Interpretable Machine Learning to Understand Variation in Manakin Display Types
Authors: Brandon Bonamarte, Emily H. DuValStudent Major: Bachelors of Science in Mathematics and Bachelors of Arts in Music
Mentor: Emily H. DuVal
Mentor's Department: Biological Science Mentor's College: Arts and Sciences Co-Presenters:
Abstract
Mating displays are key interactions that directly determine individual reproductive success. The lance tailed manakin, Chiroxiphia lanceolata, is a small tropical bird that forms long-term cooperative alliances for elaborate courtship displays. While the general outline of such displays has been well defined, examination of variation across alliances and individuals, and how that might affect mating success, is ongoing. This research aims to leverage powerful machine learning tools, such as classifier neural networks, with videos of male behavior to address (1) whether there are display components that reliably distinguish performances by different male pairs, and (2) which components of display performance relate to success. First, videos are processed in DeepLabCut, which produces numerical pose estimation data from raw video. Then two models are created to make predictions using this pose estimation data. To determine the existence of unique distinguishing factors across dances performed by different mating pairs, the first model is trained to predict whether a specific mating pair is performing the dance or not.
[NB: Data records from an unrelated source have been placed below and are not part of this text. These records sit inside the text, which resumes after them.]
-- pv_equiv track=rewrite | github.com/martintufte/rubiks-cube | rubiks_cube/utils/string.py | remove_wide_notation
-- ===== SOURCE A (Python) =====
-- def remove_wide_notation(input_string: str) -> str:
--     """Replace old wide notation with new wide notation."""
--
--     output_string = input_string
--     replace_dict = {
--         "u": "Uw", "d": "Dw", "f": "Fw", "b": "Bw", "l": "Lw", "r": "Rw",
--     }
--     for old, new in replace_dict.items():
--         output_string = output_string.replace(old, new)
--
--     return output_string
-- ===== SOURCE B (Python) =====
-- def remove_wide_notation(input_string: str) -> str:
--     """Replace old wide notation with new wide notation (single pass)."""
--     replace_dict = {
--         "u": "Uw", "d": "Dw", "f": "Fw", "b": "Bw", "l": "Lw", "r": "Rw",
--     }
--     return "".join(replace_dict.get(c, c) for c in input_string)
-- ===== Notes on version B (the rewrite author's own statement) =====
-- stated objective: simpler
-- what changed: B makes one left-to-right pass over the characters, mapping each through a single dict lookup, instead of A's six whole-string replace passes (one per rule).
import Mathlib
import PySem

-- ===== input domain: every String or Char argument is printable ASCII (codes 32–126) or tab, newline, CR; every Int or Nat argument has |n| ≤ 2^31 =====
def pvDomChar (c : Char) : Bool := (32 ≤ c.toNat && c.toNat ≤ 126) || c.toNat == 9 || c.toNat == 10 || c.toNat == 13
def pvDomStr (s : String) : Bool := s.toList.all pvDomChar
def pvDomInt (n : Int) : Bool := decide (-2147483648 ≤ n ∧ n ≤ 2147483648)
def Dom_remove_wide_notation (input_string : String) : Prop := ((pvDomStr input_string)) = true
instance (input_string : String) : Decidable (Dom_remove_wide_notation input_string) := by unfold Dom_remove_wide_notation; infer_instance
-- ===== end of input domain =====

-- B replaces A's six whole-string replace passes by one character-by-character pass through a dict lookup (objective: simpler).

-- ===== PORT A =====
def remove_wide_notation (input_string : String) : String :=
  let replace_dict : PySem.Dict String String :=
    PySem.Dict.ofList [("u", "Uw"), ("d", "Dw"), ("f", "Fw"), ("b", "Bw"), ("l", "Lw"), ("r", "Rw")]
  replace_dict.items.foldl (fun output_string p => PySem.Str.replace output_string p.1 p.2) input_string

-- ===== PORT B =====
-- the literal dict of Source B; one-character Python strings used as loop variable / keys are ported as Char
def rwnAltDict : PySem.Dict Char String :=
  PySem.Dict.ofList [('u', "Uw"), ('d', "Dw"), ('f', "Fw"), ('b', "Bw"), ('l', "Lw"), ('r', "Rw")]

def remove_wide_notation_alt (input_string : String) : String :=
  PySem.Str.join "" (input_string.toList.map (fun c => rwnAltDict.getD c (String.ofList [c])))

-- ===== PRECONDITION & SPEC =====
def Spec_remove_wide_notation (input_string : String) (out : String) : Prop := out = remove_wide_notation_alt input_string
instance (input_string : String) (out : String) : Decidable (Spec_remove_wide_notation input_string out) := by unfold Spec_remove_wide_notation; infer_instance

-- ===== CLAIM (what is proved, stated in full; the proofs are below) =====
def Claim_equal_remove_wide_notation : Prop := ∀ (input_string : String), Dom_remove_wide_notation input_string → Spec_remove_wide_notation input_string (remove_wide_notation input_string)

-- ===== LEMMAS AND PROOFS =====

-- Python's str.replace with a single-character pattern is a flatMap over the characters.
theorem replace_go_single (c : Char) (new : List Char) :
    ∀ (fuel : Nat) (l acc : List Char), l.length ≤ fuel →
      PySem.Chars.replace.go [c] new fuel l acc
        = acc.reverse ++ l.flatMap (fun x => if x = c then new else [x]) := by
  intro fuel
  induction fuel with
  | zero =>
    intro l acc h
    have : l = [] := List.eq_nil_of_length_eq_zero (Nat.le_zero.mp h)
    subst this
    simp [PySem.Chars.replace.go]
  | succ n ih =>
    intro l acc h
    cases l with
    | nil => simp [PySem.Chars.replace.go]
    | cons x t =>
      by_cases hx : x = c
      · subst hx
        have hpre : [x].isPrefixOf (x :: t) = true := by
          simp [List.isPrefixOf]
        rw [PySem.Chars.replace.go]
        simp only [hpre, if_true]
        have ht : t.length ≤ n := by simpa using h
        have hdrop : List.drop [x].length (x :: t) = t := rfl
        rw [hdrop, ih t (new.reverse ++ acc) ht]
        simp
      · have hpre : [c].isPrefixOf (x :: t) = false := by
          simp [List.isPrefixOf]
          exact fun h => hx h.symm
        rw [PySem.Chars.replace.go]
        simp only [hpre, Bool.false_eq_true, if_false]
        have ht : t.length ≤ n := by simpa using h
        rw [ih t (x :: acc) ht]
        simp [hx]

theorem replace_single (l : List Char) (c : Char) (new : List Char) :
    PySem.Chars.replace l [c] new = l.flatMap (fun x => if x = c then new else [x]) := by
  rw [PySem.Chars.replace]
  simp only [List.isEmpty_cons, Bool.false_eq_true, if_false]
  exact replace_go_single c new l.length l [] (le_refl _)

-- the per-character map that B computes, written out
def rwnG (c : Char) : List Char :=
  if c = 'u' then ['U','w'] else if c = 'd' then ['D','w'] else if c = 'f' then ['F','w']
  else if c = 'b' then ['B','w'] else if c = 'l' then ['L','w'] else if c = 'r' then ['R','w'] else [c]

theorem alt_getD (c : Char) : (rwnAltDict.getD c (String.ofList [c])).toList = rwnG c := by
  by_cases hu : c = 'u'
  · subst hu; decide
  by_cases hd : c = 'd'
  · subst hd; decide
  by_cases hf : c = 'f'
  · subst hf; decide
  by_cases hb : c = 'b'
  · subst hb; decide
  by_cases hl : c = 'l'
  · subst hl; decide
  by_cases hr : c = 'r'
  · subst hr; decide
  have hk : rwnAltDict.keys = ['u','d','f','b','l','r'] := by decide
  have hc : rwnAltDict.contains c = false := by
    rw [PySem.Dict.contains_eq_decide_mem_keys, hk]
    simp [hu, hd, hf, hb, hl, hr]
  rw [PySem.Dict.getD_of_not_contains _ _ hc, String.toList_ofList]
  simp [rwnG, hu, hd, hf, hb, hl, hr]

-- one substitution step commutes past the remaining ones: the chain of six flatMaps is one flatMap of rwnG
theorem chain_eq (l : List Char) :
    ((((((l.flatMap (fun x => if x = 'u' then ['U','w'] else [x])).flatMap
        (fun x => if x = 'd' then ['D','w'] else [x])).flatMap
        (fun x => if x = 'f' then ['F','w'] else [x])).flatMap
        (fun x => if x = 'b' then ['B','w'] else [x])).flatMap
        (fun x => if x = 'l' then ['L','w'] else [x])).flatMap
        (fun x => if x = 'r' then ['R','w'] else [x]))
      = l.flatMap rwnG := by
  induction l with
  | nil => simp
  | cons x t ih =>
    simp only [List.flatMap_cons, List.flatMap_append]
    rw [ih]
    congr 1
    by_cases hu : x = 'u' <;> by_cases hd : x = 'd' <;> by_cases hf : x = 'f' <;>
      by_cases hb : x = 'b' <;> by_cases hl : x = 'l' <;> by_cases hr : x = 'r' <;>
      simp_all [rwnG]

theorem toList_alt (s : String) :
    (remove_wide_notation_alt s).toList = s.toList.flatMap rwnG := by
  rw [remove_wide_notation_alt, PySem.Str.toList_join]
  have hjoin : ∀ (parts : List (List Char)), PySem.Chars.join ("".toList) parts = parts.flatten := by
    intro parts
    induction parts with
    | nil => rfl
    | cons x t ih => cases t <;> simp_all [PySem.Chars.join, List.intercalate, List.intersperse]
  rw [hjoin]
  simp only [List.map_map]
  rw [List.flatten_eq_flatMap, List.flatMap_map]
  exact List.flatMap_congr (fun c _ => alt_getD c)

theorem toList_a (s : String) :
    (remove_wide_notation s).toList = s.toList.flatMap rwnG := by
  rw [remove_wide_notation]
  show ((((((PySem.Str.replace (PySem.Str.replace (PySem.Str.replace (PySem.Str.replace (PySem.Str.replace (PySem.Str.replace s "u" "Uw") "d" "Dw") "f" "Fw") "b" "Bw") "l" "Lw") "r" "Rw")))))).toList = _
  simp only [PySem.Str.replace, String.toList_ofList]
  rw [show "u".toList = ['u'] from by decide, show "d".toList = ['d'] from by decide,
      show "f".toList = ['f'] from by decide, show "b".toList = ['b'] from by decide,
      show "l".toList = ['l'] from by decide, show "r".toList = ['r'] from by decide,
      show "Uw".toList = ['U','w'] from by decide, show "Dw".toList = ['D','w'] from by decide,
      show "Fw".toList = ['F','w'] from by decide, show "Bw".toList = ['B','w'] from by decide,
      show "Lw".toList = ['L','w'] from by decide, show "Rw".toList = ['R','w'] from by decide]
  rw [replace_single, replace_single, replace_single, replace_single, replace_single, replace_single]
  exact chain_eq s.toList

-- ===== VERDICT (by name: the statement is the Claim_ definition above) =====
theorem remove_wide_notation_spec : Claim_equal_remove_wide_notation := by
  intro s _
  unfold Spec_remove_wide_notation
  have h := (toList_a s).trans (toList_alt s).symm
  exact String.toList_injective h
To identify key moments and traits in female mate choice, the second model is trained to classify dances as successful or unsuccessful. Following the training of these models, interpretive machine learning methods as well as several measurements of performance are used to evaluate and provide insight into the mathematical reasoning of the models. This research aims to illuminate the fine scale variation in complex behavioral interactions, and specifically how that interacts with mating success – something that currently lacks significant quantification.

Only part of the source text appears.